At the end of Section 9.6.1, it is claimed that in the case of data that is just barely linearly separable, a support vector classifier with a small value of cost that misclassifies a couple of training observations may perform better on test data than one with a huge value of cost that does not misclassify any training observations. You will now investigate this claim.

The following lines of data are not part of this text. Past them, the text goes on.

-- pv_equiv track=rewrite | github.com/openalea-incubator/adel | src/alinea/adel/adelMons/ls_sim.py | extract_dataframe
-- ===== SOURCE A (Python) =====
-- def extract_dataframe(dat, ls_cles, cle, val=None):
--     """extrait dans listes de cles ls_cles les lignes pour lesquelles cle=val; toutes si val=None"""
--     # cree liste d'index ou cle = val
--
--     id = []
--     for i in range(len(dat[cle])):
--         if val == None:
--             id.append(i)
--         else:
--             if dat[cle][i] == val:
--                 id.append(i)
--
--     x = {}
--     for k in ls_cles:  # recupere les paires interessantes
--         v = []
--         for i in id:  # les id respectant cle=val
--             v.append(dat[k][i])
--
--         x[k] = v
--
--     return x
-- ===== SOURCE B (Python) =====
-- def extract_dataframe(dat, ls_cles, cle, val=None):
--     """extrait dans listes de cles ls_cles les lignes pour lesquelles cle=val; toutes si val=None"""
--     col = dat[cle]
--     return {k: [y for c, y in zip(col, dat[k]) if val == None or c == val]
--             for k in ls_cles}
-- ===== Notes on version B (the rewrite author's own statement) =====
-- stated objective: simpler
-- what changed: B drops A's precomputed index table: for each requested key it zips the filter column with that key's column and keeps matching rows in one comprehension; Pre_ excludes the inputs where A raises (missing cle key, out-of-range selected row) and the corner where a requested key is missing from dat but no row is selected, where A accidentally never evaluates dat[k] and returns an empty column while B naturally raises KeyError.
-- outside the precondition, e.g. on extract_dataframe({'b': [-1]}, ['a1'], 'b', -3): A returns {'a1': []}, B raises KeyError
import Mathlib
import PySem

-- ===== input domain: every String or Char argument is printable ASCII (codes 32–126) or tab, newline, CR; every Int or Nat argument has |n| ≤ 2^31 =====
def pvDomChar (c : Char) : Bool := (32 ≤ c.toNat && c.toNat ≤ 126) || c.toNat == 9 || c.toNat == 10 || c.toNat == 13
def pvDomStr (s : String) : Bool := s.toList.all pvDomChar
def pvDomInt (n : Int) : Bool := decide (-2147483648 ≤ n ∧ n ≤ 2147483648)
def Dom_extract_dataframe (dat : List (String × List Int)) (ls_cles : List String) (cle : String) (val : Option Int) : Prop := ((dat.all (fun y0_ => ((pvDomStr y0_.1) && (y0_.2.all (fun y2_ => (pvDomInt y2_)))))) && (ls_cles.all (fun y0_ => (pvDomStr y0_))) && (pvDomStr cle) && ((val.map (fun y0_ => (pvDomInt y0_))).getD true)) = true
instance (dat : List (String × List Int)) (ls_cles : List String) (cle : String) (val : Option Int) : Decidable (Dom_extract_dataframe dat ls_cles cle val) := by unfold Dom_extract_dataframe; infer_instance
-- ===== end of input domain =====

-- B replaces A's precomputed index table by a per-key zip-with-the-filter-column comprehension (objective: simpler).

-- ===== PORT A =====
-- A: build the index list `id` of rows matching cle=val, then gather dat[k][i] for each key.
def extract_dataframe (dat : List (String × List Int)) (ls_cles : List String) (cle : String) (val : Option Int) : List (String × List Int) :=
  let col := ((PySem.Dict.mk dat).get? cle).getD []   -- dat[cle]; Pre_ guarantees the key is present
  let id := (PySem.List.pyRange 0 (col.length : Int) 1).foldl (fun id i =>
      if val = none then id ++ [i]
      else if PySem.List.pyGet? col i = val then id ++ [i] else id) []
  let x := ls_cles.foldl (fun x k =>
      let v := id.foldl (fun v i =>
          v ++ [PySem.List.pyGetD (((PySem.Dict.mk dat).get? k).getD []) i 0]) []
      x.insert k v) PySem.Dict.empty
  x.items

-- ===== PORT B =====
-- B: for each key, zip the filter column with that key's column and keep matching rows.
def extract_dataframe_alt (dat : List (String × List Int)) (ls_cles : List String) (cle : String) (val : Option Int) : List (String × List Int) :=
  let col := ((PySem.Dict.mk dat).get? cle).getD []   -- dat[cle]; Pre_ guarantees the key is present
  (ls_cles.foldl (fun x k =>
      x.insert k ((col.zip (((PySem.Dict.mk dat).get? k).getD [])).filterMap
        (fun p => if val = none ∨ some p.1 = val then some p.2 else none))) PySem.Dict.empty).items

-- ===== PRECONDITION & SPEC =====
-- Pre_ excludes the inputs where A raises (cle not a key of dat; a selected row index out of
-- range for a requested column; a requested key missing from dat with some row selected) and the
-- corner where a requested key is missing from dat but NO row is selected: there A accidentally
-- never evaluates dat[k] and returns an empty column, while B naturally raises KeyError.
def Pre_extract_dataframe (dat : List (String × List Int)) (ls_cles : List String) (cle : String) (val : Option Int) : Prop :=
  ((PySem.Dict.mk dat).get? cle).isSome = true ∧
  ∀ k ∈ ls_cles,
    ((PySem.Dict.mk dat).get? k).isSome = true ∧
    ∀ i, i < (((PySem.Dict.mk dat).get? cle).getD []).length →
      (val = none ∨ (((PySem.Dict.mk dat).get? cle).getD [])[i]? = val) →
      i < (((PySem.Dict.mk dat).get? k).getD []).length
instance (dat : List (String × List Int)) (ls_cles : List String) (cle : String) (val : Option Int) : Decidable (Pre_extract_dataframe dat ls_cles cle val) := by unfold Pre_extract_dataframe; infer_instance
def pvWitness_extract_dataframe : (List (String × List Int)) × List String × String × Option Int :=
  ([("a", [1, 2, 1]), ("b", [3, 4, 5])], ["b", "a"], "a", some 1)
def Spec_extract_dataframe (dat : List (String × List Int)) (ls_cles : List String) (cle : String) (val : Option Int) (out : List (String × List Int)) : Prop := out = extract_dataframe_alt dat ls_cles cle val
instance (dat : List (String × List Int)) (ls_cles : List String) (cle : String) (val : Option Int) (out : List (String × List Int)) : Decidable (Spec_extract_dataframe dat ls_cles cle val out) := by unfold Spec_extract_dataframe; infer_instance

-- ===== CLAIM (what is proved, stated in full; the proofs are below) =====
def Claim_equal_extract_dataframe : Prop := ∀ (dat : List (String × List Int)) (ls_cles : List String) (cle : String) (val : Option Int), Dom_extract_dataframe dat ls_cles cle val → Pre_extract_dataframe dat ls_cles cle val → Spec_extract_dataframe dat ls_cles cle val (extract_dataframe dat ls_cles cle val)

-- ===== LEMMAS AND PROOFS =====

-- the element-level keep test both sides use
def pvKeep (val : Option Int) (c : Int) : Bool :=
  match val with
  | none => true
  | some v => decide (c = v)

lemma pvKeep_eq_b (val : Option Int) (p : Int × Int) :
    (if val = none ∨ some p.1 = val then some p.2 else none)
      = (if pvKeep val p.1 then some p.2 else none) := by
  cases val <;> simp [pvKeep]

-- core: gathering kcol at the filtered indices of col = filtering the zip
lemma gather_core (q : Int → Bool) (col : List Int) : ∀ kcol : List Int,
    (∀ i, i < col.length → q (col.getD i 0) → i < kcol.length) →
    ((List.range col.length).filter (fun i => q (col.getD i 0))).map (fun i => kcol.getD i 0)
      = (col.zip kcol).filterMap (fun p => if q p.1 then some p.2 else none) := by
  induction col with
  | nil => intro kcol _; simp
  | cons c cs ih =>
    intro kcol hb
    rw [List.length_cons, List.range_succ_eq_map]
    by_cases hc : q c = true
    · have h0 : 0 < kcol.length := hb 0 (by simp) (by simpa using hc)
      obtain ⟨y, ys, rfl⟩ : ∃ y ys, kcol = y :: ys := by
        cases kcol with
        | nil => simp at h0
        | cons y ys => exact ⟨y, ys, rfl⟩
      have ihe := ih ys (fun i hi hq => by
        have := hb (i + 1) (by simpa using Nat.succ_lt_succ hi) (by simpa using hq)
        simpa using this)
      simp only [List.filter_cons, List.getD_cons_zero, hc, if_true, List.filter_map,
        List.map_cons, List.map_map, List.zip_cons_cons, List.filterMap_cons,
        Function.comp_def, List.getD_cons_succ, Nat.succ_eq_add_one]
      simpa using ihe
    · have hc' : q c = false := by simpa using hc
      cases kcol with
      | nil =>
        have hemp : ∀ i ∈ List.range cs.length, ¬ q (cs.getD i 0) = true := by
          intro i hi hq
          have := hb (i + 1) (by simp at hi ⊢; omega) (by simpa using hq)
          simp at this
        simp only [List.zip_nil_right, List.filterMap_nil, List.filter_cons,
          List.getD_cons_zero, hc', Bool.false_eq_true, if_false, List.filter_map,
          List.map_map, Function.comp_def, List.getD_cons_succ, Nat.succ_eq_add_one,
          List.map_eq_nil_iff, List.filter_eq_nil_iff]
        exact fun a ha hq => hemp a ha hq
      | cons y ys =>
        have ihe := ih ys (fun i hi hq => by
          have := hb (i + 1) (by simpa using Nat.succ_lt_succ hi) (by simpa using hq)
          simpa using this)
        simp only [List.filter_cons, List.getD_cons_zero, hc', Bool.false_eq_true, if_false,
          List.filter_map, List.map_map, List.zip_cons_cons, List.filterMap_cons,
          Function.comp_def, List.getD_cons_succ, Nat.succ_eq_add_one]
        exact ihe

-- A's index loop is a filter of the range
lemma id_loop_eq (val : Option Int) (col : List Int) (l : List Int) :
    (l.foldl (fun id i =>
        if val = none then id ++ [i]
        else if PySem.List.pyGet? col i = val then id ++ [i] else id) [])
      = l.filter (fun i => decide (val = none ∨ PySem.List.pyGet? col i = val)) := by
  have key : ∀ (l : List Int) (acc : List Int),
      l.foldl (fun id i =>
        if val = none then id ++ [i]
        else if PySem.List.pyGet? col i = val then id ++ [i] else id) acc
      = acc ++ l.filter (fun i => decide (val = none ∨ PySem.List.pyGet? col i = val)) := by
    intro l
    induction l with
    | nil => intro acc; simp
    | cons a as ih =>
      intro acc
      simp only [List.foldl_cons, List.filter_cons]
      by_cases h0 : val = none
      · rw [if_pos h0, ih]
        simp [h0]
      · rw [if_neg h0]
        by_cases h1 : PySem.List.pyGet? col a = val
        · rw [if_pos h1, ih]
          simp [h0, h1]
        · rw [if_neg h1, ih]
          simp [h0, h1]
  simpa using key l []

-- A's gathered column for one key equals B's zip-filter
lemma column_eq (val : Option Int) (col kcol : List Int)
    (hb : ∀ i, i < col.length → (val = none ∨ col[i]? = val) → i < kcol.length) :
    (((PySem.List.pyRange 0 (col.length : Int) 1).foldl (fun id i =>
        if val = none then id ++ [i]
        else if PySem.List.pyGet? col i = val then id ++ [i] else id) []).foldl
        (fun v i => v ++ [PySem.List.pyGetD kcol i 0]) [])
      = (col.zip kcol).filterMap (fun p => if val = none ∨ some p.1 = val then some p.2 else none) := by
  rw [id_loop_eq val col, PySem.List.foldl_append_singleton_eq_map, PySem.List.pyRange_one]
  simp only [Int.sub_zero, Int.toNat_natCast, zero_add]
  rw [List.filter_map, List.map_map]
  have hfil : List.filter ((fun i : Int => decide (val = none ∨ PySem.List.pyGet? col i = val))
        ∘ (fun k : Nat => (k : Int))) (List.range col.length)
      = (List.range col.length).filter (fun i => pvKeep val (col.getD i 0)) := by
    apply List.filter_congr
    intro i hi
    have hi' : i < col.length := List.mem_range.mp hi
    cases val with
    | none => simp [pvKeep]
    | some v =>
      simp [pvKeep, Function.comp, PySem.List.pyGet?_natCast,
        List.getElem?_eq_getElem hi']
  rw [hfil]
  have hmap : ((List.range col.length).filter (fun i => pvKeep val (col.getD i 0))).map
        ((fun i : Int => PySem.List.pyGetD kcol i 0) ∘ (fun k : Nat => (k : Int)))
      = ((List.range col.length).filter (fun i => pvKeep val (col.getD i 0))).map
        (fun i => kcol.getD i 0) := by
    apply List.map_congr_left
    intro i _
    simp [Function.comp, PySem.List.pyGetD_natCast]
  rw [hmap]
  have hb' : ∀ i, i < col.length → pvKeep val (col.getD i 0) → i < kcol.length := by
    intro i hi hq
    apply hb i hi
    cases val with
    | none => exact Or.inl rfl
    | some v =>
      right
      simp only [pvKeep, decide_eq_true_eq] at hq
      rw [List.getElem?_eq_getElem hi]
      rw [List.getD_eq_getElem _ _ hi] at hq
      simpa using hq
  rw [gather_core (pvKeep val) col kcol hb']
  apply List.filterMap_congr
  intro p _
  exact (pvKeep_eq_b val p).symm

-- ===== VERDICT (by name: the statement is the Claim_ definition above) =====
theorem extract_dataframe_spec : Claim_equal_extract_dataframe := by
  intro dat ls_cles cle val _hdom hpre
  unfold Spec_extract_dataframe extract_dataframe extract_dataframe_alt
  dsimp only
  obtain ⟨_hcle, hkeys⟩ := hpre
  congr 1
  apply PySem.List.foldl_congr_mem
  intro x k hk
  obtain ⟨_hks, hbound⟩ := hkeys k hk
  rw [column_eq val _ _ hbound]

(a) Generate two-class data with p = 2 in such a way that the classes are just barely linearly separable.

In [33]:

x1 = np.random.uniform(0, 1, 100)
x2 = np.random.uniform(0, 1, 100)
train_df_6 = pd.DataFrame({'x1': x1, 'x2' : x2})
lin_comb = train_df_6.values @ np.array([2,3])
train_df_6['y'] = lin_comb > lin_comb.mean()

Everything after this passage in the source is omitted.